Wait…what has CI or CD to do with MSA?

With MSA as we inherently get modular services broken by functionality, we can make changes inside one and deploy it with peace of mind knowing that it will not effect any other service as long as the external interface (API contract) is not modified. The latter fact allows us to scale, lower significantly the time to production (lower scope of testing) and fail fast.

MSA issues and resolutions

If this is the first time you are building an application with MSA or contemplating building one or just curious, these are the things I watch out for. Note that the list given below is limited by my experience and is not meant to be a comprehensive list, I will keep updating this list as I learn more and do give comments at the bottom as to what I have missed. Note that this article is meant as a starting point to discover what all is involved, for each individual topic extensive research is what I will recommend.

Nano-services

When building an application through MSA, it is a common problem to get carried away and make the services simply too small, so small that the overhead and complexities of so many services begin to outweigh the benefits, such services are known as nano-services… so yes, they are a bad thing. Services should be broken down by functionality verticals such as billing, payments, booking etc, if you have independent services like “GetUser” and “GetUserById”, you have gone straight down to nano-service hell. Extreme examples are of course a tool to get an understanding, real-world nano-services are subjective to the functionality of the application….. however, objective henceforth.

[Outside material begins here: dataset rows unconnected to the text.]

-- ---- A side ----

theorem interA (t : List Char) (rev : List Char) :
    ∀ (i : Nat) (acc : List Char),
    (t.foldl (fun (s : List Char × Int) letter =>
        if ("aeiou".toList.contains letter) then (s.1 ++ [letter], s.2)
        else (s.1 ++ [(PySem.List.pyGet? rev s.2).getD ' '], s.2 + 1)) (acc, (i : Int))).1
      = acc ++ pvInter t (rev.drop i) := by
  induction t with
  | nil => intro i acc; simp [pvInter]
  | cons c t ih =>
    intro i acc
    simp only [List.foldl_cons]
    by_cases h : isV c
    · rw [if_pos (show ("aeiou".toList.contains c) = true from h)]
      rw [ih i (acc ++ [c])]
      simp [pvInter, h]
    · rw [if_neg (show ¬ ("aeiou".toList.contains c) = true from h)]
      have hget : (PySem.List.pyGet? rev (i : Int)).getD ' ' = (rev.drop i).headD ' ' := by
        rw [PySem.List.pyGet?_natCast]
        simp [List.head?_drop]
      have htail : rev.drop (i + 1) = (rev.drop i).tail := by
        simp [List.tail_drop]
      have hcast : ((i : Int) + 1) = ((i + 1 : Nat) : Int) := by push_cast; ring
      rw [hcast, ih (i + 1) (acc ++ [(PySem.List.pyGet? rev (i : Int)).getD ' '])]
      simp only [pvInter]
      rw [if_neg h, ← hget, ← htail, List.append_assoc, List.singleton_append]

theorem revConsA_eq_inter (word : List Char) :
    pvRevConsA word = pvInter word ((word.filter (fun c => !isV c)).reverse) := by
  unfold pvRevConsA
  dsimp only
  have hcons : word.foldl
      (fun acc letter => if ("aeiou".toList.contains letter) then acc else acc ++ [letter]) []
      = word.filter (fun c => !isV c) := by
    have : ∀ (acc : List Char), word.foldl
        (fun acc letter => if ("aeiou".toList.contains letter) then acc else acc ++ [letter]) acc
        = word.foldl (fun acc letter => if (!isV letter) then acc ++ [letter] else acc) acc := by
      intro acc
      apply PySem.List.foldl_congr_mem
      intro a x _
      simp only [isV]
      by_cases hc : "aeiou".toList.contains x = true
      · rw [if_pos hc, if_neg (by simp at hc ⊢; tauto)]
      · rw [if_neg hc, if_pos (by simp at hc ⊢; tauto)]
    rw [this, PySem.List.foldl_append_if_eq_filter]
    simp
  rw [hcons, PySem.List.slice?_none_none_neg_one]
  simp only [Option.getD_some]
  simpa using interA word (word.filter (fun c => !isV c)).reverse 0 []

-- ---- B side ----

-- recursive rendition of the two-pointer pass on the segment between the pointers
def pvGo (seg : List Char) : List Char :=
  match seg with
  | [] => []
  | c :: rest =>
    if _h : rest.length = 0 then [c]
    else if isV c then c :: pvGo rest
    else
      let last := rest.getLast?.getD ' '
      let mid := rest.dropLast
      if isV last then pvGo (c :: mid) ++ [last]
      else last :: pvGo mid ++ [c]
termination_by seg.length
decreasing_by all_goals (simp [List.length_dropLast]; try omega)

Its hard to keep track of the service URL’s

When there are too many services maintaining the configuration for their individual addresses becomes harrowing, especially since addresses change with environments, for misc infra reasons etc. Now you might use a load balancer and a proxy like HAproxy to centralize this, I have done this myself for simplicity, however, a load balancer is just another layer to add its own latency, failure point, the need to effectively manage DNS switches based on geography if you have a multi-region deployment (multiple data centers) etc.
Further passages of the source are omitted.